> [Description of the task]
After finding the line with "unfold is_all_agent_in_wrap_up is_all_agent_in_wrap_up_alt" in the entries below, retype exactly each line from there through the line with "set wra := agents.filter", including that final line.

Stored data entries
============================================================
-- pv_equiv track=rewrite | github.com/maliksikander/controller | actions/utils/utility.py | is_all_agent_in_wrap_up
-- ===== SOURCE A (Python) =====
-- def is_all_agent_in_wrap_up(conversation):
--     participants = conversation['participants']
--     agent_count = 0
--     agent_wrap_up_count = 0
--     if participants is None:
--         return False
--
--     for p in participants:
--         if p['type'] == 'AGENT':
--             agent_count += 1
--             if p['role'] == 'WRAP_UP':
--                 agent_wrap_up_count += 1
--
--     return agent_count > 0 and agent_count == agent_wrap_up_count
-- ===== SOURCE B (Python) =====
-- def _scan(ps):
--     # (has_agent, all_agents_in_wrap_up) for the non-empty chunk ps,
--     # computed by divide and conquer with the (or, and) combine
--     if len(ps) == 1:
--         p = ps[0]
--         if p['type'] == 'AGENT':
--             return (True, p['role'] == 'WRAP_UP')
--         return (False, True)
--     mid = len(ps) // 2
--     h1, a1 = _scan(ps[:mid])
--     h2, a2 = _scan(ps[mid:])
--     return (h1 or h2, a1 and a2)
--
-- def is_all_agent_in_wrap_up(conversation):
--     participants = conversation['participants']
--     if participants is None:
--         return False
--     if not participants:
--         return False
--     has_agent, all_wrap = _scan(participants)
--     return has_agent and all_wrap
-- ===== Notes on version B (the rewrite author's own statement) =====
-- stated objective: alternative
-- what changed: Replaces A's linear two-counter accumulation pass by a divide-and-conquer recursion that splits the participant list in half and combines (has_agent, all_agents_wrap_up) pairs with (or, and).
import Mathlib
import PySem

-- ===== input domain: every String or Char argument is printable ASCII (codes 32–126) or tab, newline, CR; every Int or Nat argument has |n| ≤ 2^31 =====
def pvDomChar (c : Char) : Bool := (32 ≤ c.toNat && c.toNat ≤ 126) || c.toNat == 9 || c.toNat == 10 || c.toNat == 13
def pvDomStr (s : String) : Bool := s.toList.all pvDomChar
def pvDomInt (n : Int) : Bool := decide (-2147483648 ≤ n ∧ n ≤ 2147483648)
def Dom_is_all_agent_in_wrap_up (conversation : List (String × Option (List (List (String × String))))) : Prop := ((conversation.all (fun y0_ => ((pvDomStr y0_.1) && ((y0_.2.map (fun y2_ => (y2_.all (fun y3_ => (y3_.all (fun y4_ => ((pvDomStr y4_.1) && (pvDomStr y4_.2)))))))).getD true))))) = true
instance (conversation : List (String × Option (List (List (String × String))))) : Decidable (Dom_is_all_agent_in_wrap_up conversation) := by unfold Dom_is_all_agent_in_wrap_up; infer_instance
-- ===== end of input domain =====

-- B replaces A's linear two-counter pass by a divide-and-conquer recursion combining
-- (has_agent, all_agents_wrap_up) pairs with (or, and) (objective: alternative).

-- ===== PORT A =====
-- dict lookup p['k']; the .getD default is only reached where Python raises KeyError,
-- which Pre_ excludes
def pvLookup (d : List (String × String)) (k : String) : String :=
  (d.lookup k).getD ""

def is_all_agent_in_wrap_up (conversation : List (String × Option (List (List (String × String))))) : Bool :=
  match (conversation.lookup "participants").getD none with
  | none => false
  | some participants =>
    let counts : Int × Int := participants.foldl
      (fun (c : Int × Int) p =>
        if pvLookup p "type" == "AGENT" then
          (c.1 + 1, if pvLookup p "role" == "WRAP_UP" then c.2 + 1 else c.2)
        else c)
      (0, 0)
    decide (counts.1 > 0 ∧ counts.1 = counts.2)

-- ===== PORT B =====
-- _scan: divide and conquer on a non-empty chunk; slices ps[:mid]/ps[mid:] become take/drop
def pvScan (ps0 : List (List (String × String))) : Bool × Bool :=
  match ps0 with
  | [] => (false, true)   -- unreachable: _scan is only called on non-empty lists
  | [p] =>
    if pvLookup p "type" == "AGENT" then (true, pvLookup p "role" == "WRAP_UP")
    else (false, true)
  | p1 :: p2 :: rest =>
    let ps := p1 :: p2 :: rest
    let mid := ps.length / 2
    let r1 := pvScan (ps.take mid)
    let r2 := pvScan (ps.drop mid)
    (r1.1 || r2.1, r1.2 && r2.2)
termination_by ps0.length
decreasing_by
  · simp [List.length_take]; omega
  · simp [List.length_drop]; omega

def is_all_agent_in_wrap_up_alt (conversation : List (String × Option (List (List (String × String))))) : Bool :=
  match (conversation.lookup "participants").getD none with
  | none => false
  | some participants =>
    if participants.isEmpty then false
    else
      let r := pvScan participants
      r.1 && r.2

-- ===== PRECONDITION & SPEC =====
-- Pre_ excludes exactly the inputs where Python A raises KeyError: a missing
-- 'participants' key, a participant without 'type', or an AGENT without 'role'.
def Pre_is_all_agent_in_wrap_up (conversation : List (String × Option (List (List (String × String))))) : Prop :=
  (conversation.lookup "participants").isSome = true ∧
  (((conversation.lookup "participants").getD none).getD []).all
    (fun p => (p.lookup "type").isSome &&
      (!(pvLookup p "type" == "AGENT") || (p.lookup "role").isSome)) = true
instance (conversation : List (String × Option (List (List (String × String))))) : Decidable (Pre_is_all_agent_in_wrap_up conversation) := by unfold Pre_is_all_agent_in_wrap_up; infer_instance

def pvWitness_is_all_agent_in_wrap_up : (List (String × Option (List (List (String × String))))) :=
  [("participants", some [[("type", "AGENT"), ("role", "WRAP_UP")], [("type", "CUSTOMER")]])]

def Spec_is_all_agent_in_wrap_up (conversation : List (String × Option (List (List (String × String))))) (out : Bool) : Prop := out = is_all_agent_in_wrap_up_alt conversation
instance (conversation : List (String × Option (List (List (String × String))))) (out : Bool) : Decidable (Spec_is_all_agent_in_wrap_up conversation out) := by unfold Spec_is_all_agent_in_wrap_up; infer_instance

-- ===== CLAIM (what is proved, stated in full; the proofs are below) =====
def Claim_equal_is_all_agent_in_wrap_up : Prop := ∀ (conversation : List (String × Option (List (List (String × String))))), Dom_is_all_agent_in_wrap_up conversation → Pre_is_all_agent_in_wrap_up conversation → Spec_is_all_agent_in_wrap_up conversation (is_all_agent_in_wrap_up conversation)

-- ===== LEMMAS AND PROOFS =====

def agentP (p : List (String × String)) : Bool := pvLookup p "type" == "AGENT"
def wrapP (p : List (String × String)) : Bool := !agentP p || (pvLookup p "role" == "WRAP_UP")

-- the divide-and-conquer scan computes (∃ agent, ∀ agent is in wrap-up)
theorem pvScan_eq (ps : List (List (String × String))) :
    pvScan ps = (ps.any agentP, ps.all wrapP) := by
  induction hn : ps.length using Nat.strong_induction_on generalizing ps with
  | _ n ih =>
    match ps with
    | [] => simp [pvScan]
    | [p] =>
      by_cases h : (pvLookup p "type" == "AGENT") = true
      · simp [pvScan, agentP, wrapP, h]
      · simp [pvScan, agentP, wrapP, h]
    | p1 :: p2 :: rest =>
      rw [pvScan]
      set l := p1 :: p2 :: rest with hl
      have hlen : l.length = n := hn
      have hmidlt : l.length / 2 < l.length := by
        simp only [hl, List.length_cons]; omega
      have hmidpos : 0 < l.length / 2 := by
        simp only [hl, List.length_cons]; omega
      have h1 : (l.take (l.length / 2)).length < n := by
        rw [← hlen]; simpa [List.length_take] using hmidlt
      have h2 : (l.drop (l.length / 2)).length < n := by
        rw [← hlen]; simp only [List.length_drop]; omega
      rw [ih _ h1 _ rfl, ih _ h2 _ rfl]
      have hsplit := List.take_append_drop (l.length / 2) l
      have e1 : l.any agentP
          = ((l.take (l.length / 2)).any agentP || (l.drop (l.length / 2)).any agentP) := by
        conv_lhs => rw [← hsplit]
        exact List.any_append
      have e2 : l.all wrapP
          = ((l.take (l.length / 2)).all wrapP && (l.drop (l.length / 2)).all wrapP) := by
        conv_lhs => rw [← hsplit]
        exact List.all_append
      rw [e1, e2]

-- A's fold computes (start + #agents, start + #wrap-up agents)
theorem fold_counts (ps : List (List (String × String))) (c : Int × Int) :
    ps.foldl
      (fun (c : Int × Int) p =>
        if pvLookup p "type" == "AGENT" then
          (c.1 + 1, if pvLookup p "role" == "WRAP_UP" then c.2 + 1 else c.2)
        else c)
      c
    = (c.1 + (ps.filter agentP).length,
       c.2 + ((ps.filter agentP).filter
              (fun p => pvLookup p "role" == "WRAP_UP")).length) := by
  induction ps generalizing c with
  | nil => simp
  | cons p ps ih =>
    rw [List.foldl_cons, ih]
    by_cases h : agentP p = true
    · have h' : (pvLookup p "type" == "AGENT") = true := h
      by_cases h2 : (pvLookup p "role" == "WRAP_UP") = true
      · simp only [h', h, h2, if_true, List.filter_cons, List.length_cons, Prod.mk.injEq]
        constructor <;> push_cast <;> ring
      · simp only [h', h, h2, if_true, List.filter_cons, List.length_cons, Prod.mk.injEq]
        constructor <;> push_cast <;> ring
    · have h' : (pvLookup p "type" == "AGENT") = false := by simpa [agentP] using h
      simp [h, h']

theorem core_eq (conversation : List (String × Option (List (List (String × String))))) :
    is_all_agent_in_wrap_up conversation = is_all_agent_in_wrap_up_alt conversation := by
  unfold is_all_agent_in_wrap_up is_all_agent_in_wrap_up_alt
  cases hp : (conversation.lookup "participants").getD none with
  | none => rfl
  | some ps =>
    simp only [fold_counts, pvScan_eq]
    set agents := ps.filter agentP with hag
    set wra := agents.filter (fun p => pvLookup p "role" == "WRAP_UP") with hw
    by_cases hpos : 0 < agents.length
    · have hany : ps.any agentP = true := by
        rcases List.exists_mem_of_length_pos hpos with ⟨a, ha⟩
        have := (List.mem_filter.1 (hag ▸ ha))
        exact List.any_eq_true.2 ⟨a, this.1, this.2⟩
      have hne : ps.isEmpty = false := by
        cases ps with
        | nil => simp [hag] at hpos
        | cons _ _ => rfl
      by_cases hall : agents.all (fun p => pvLookup p "role" == "WRAP_UP") = true
      · have hlen : wra.length = agents.length := by
          rw [hw]
          exact (List.length_filter_eq_length_iff).2 (by simpa [List.all_eq_true] using hall)
        have hwrap : ps.all wrapP = true := by
          simp only [List.all_eq_true] at hall ⊢
          intro p hpm
          by_cases ha : agentP p = true
          · have : p ∈ agents := hag ▸ List.mem_filter.2 ⟨hpm, ha⟩
            simp [wrapP, ha, hall p this]
          · simp [wrapP, ha]
        simp [hne, hany, hwrap, hlen, hpos]
      · have hne2 : wra.length ≠ agents.length := by
          intro h
          exact hall (by
            simp only [List.all_eq_true]
            exact (List.length_filter_eq_length_iff).1 (by rw [← hw, h]))
        have hiff : ¬ ((agents.length : Int) = wra.length) := by
          intro h; exact hne2 (by exact_mod_cast h.symm)
        have hwrap : ps.all wrapP = false := by
          have hallF : agents.all (fun p => pvLookup p "role" == "WRAP_UP") = false :=
            Bool.eq_false_iff.2 hall
          rcases List.all_eq_false.1 hallF with ⟨a, ham, hrole⟩
          have ha : agentP a = true := (List.mem_filter.1 (hag ▸ ham)).2
          have hm : a ∈ ps := (List.mem_filter.1 (hag ▸ ham)).1
          apply List.all_eq_false.2
          exact ⟨a, hm, by simp [wrapP, ha]; simpa using hrole⟩
        simp [hne, hwrap, hiff]
    · have h0 : agents = [] := List.length_eq_zero_iff.1 (by omega)
      have hany : ps.any agentP = false := by
        apply Bool.eq_false_iff.2
        intro hct
        rcases List.any_eq_true.1 hct with ⟨a, hm, ha⟩
        have : a ∈ agents := hag ▸ List.mem_filter.2 ⟨hm, ha⟩
        simp [h0] at this
      by_cases hne : ps.isEmpty
      · simp [hne, h0]
      · simp [hne, hany, h0]

-- ===== VERDICT (by name: the statement is the Claim_ definition above) =====
theorem is_all_agent_in_wrap_up_spec : Claim_equal_is_all_agent_in_wrap_up := by
  intro conversation _ _
  unfold Spec_is_all_agent_in_wrap_up
  exact core_eq conversation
============================================================
> [Reply]
  unfold is_all_agent_in_wrap_up is_all_agent_in_wrap_up_alt
  cases hp : (conversation.lookup "participants").getD none with
  | none => rfl
  | some ps =>
    simp only [fold_counts, pvScan_eq]
    set agents := ps.filter agentP with hag
    set wra := agents.filter (fun p => pvLookup p "role" == "WRAP_UP") with hw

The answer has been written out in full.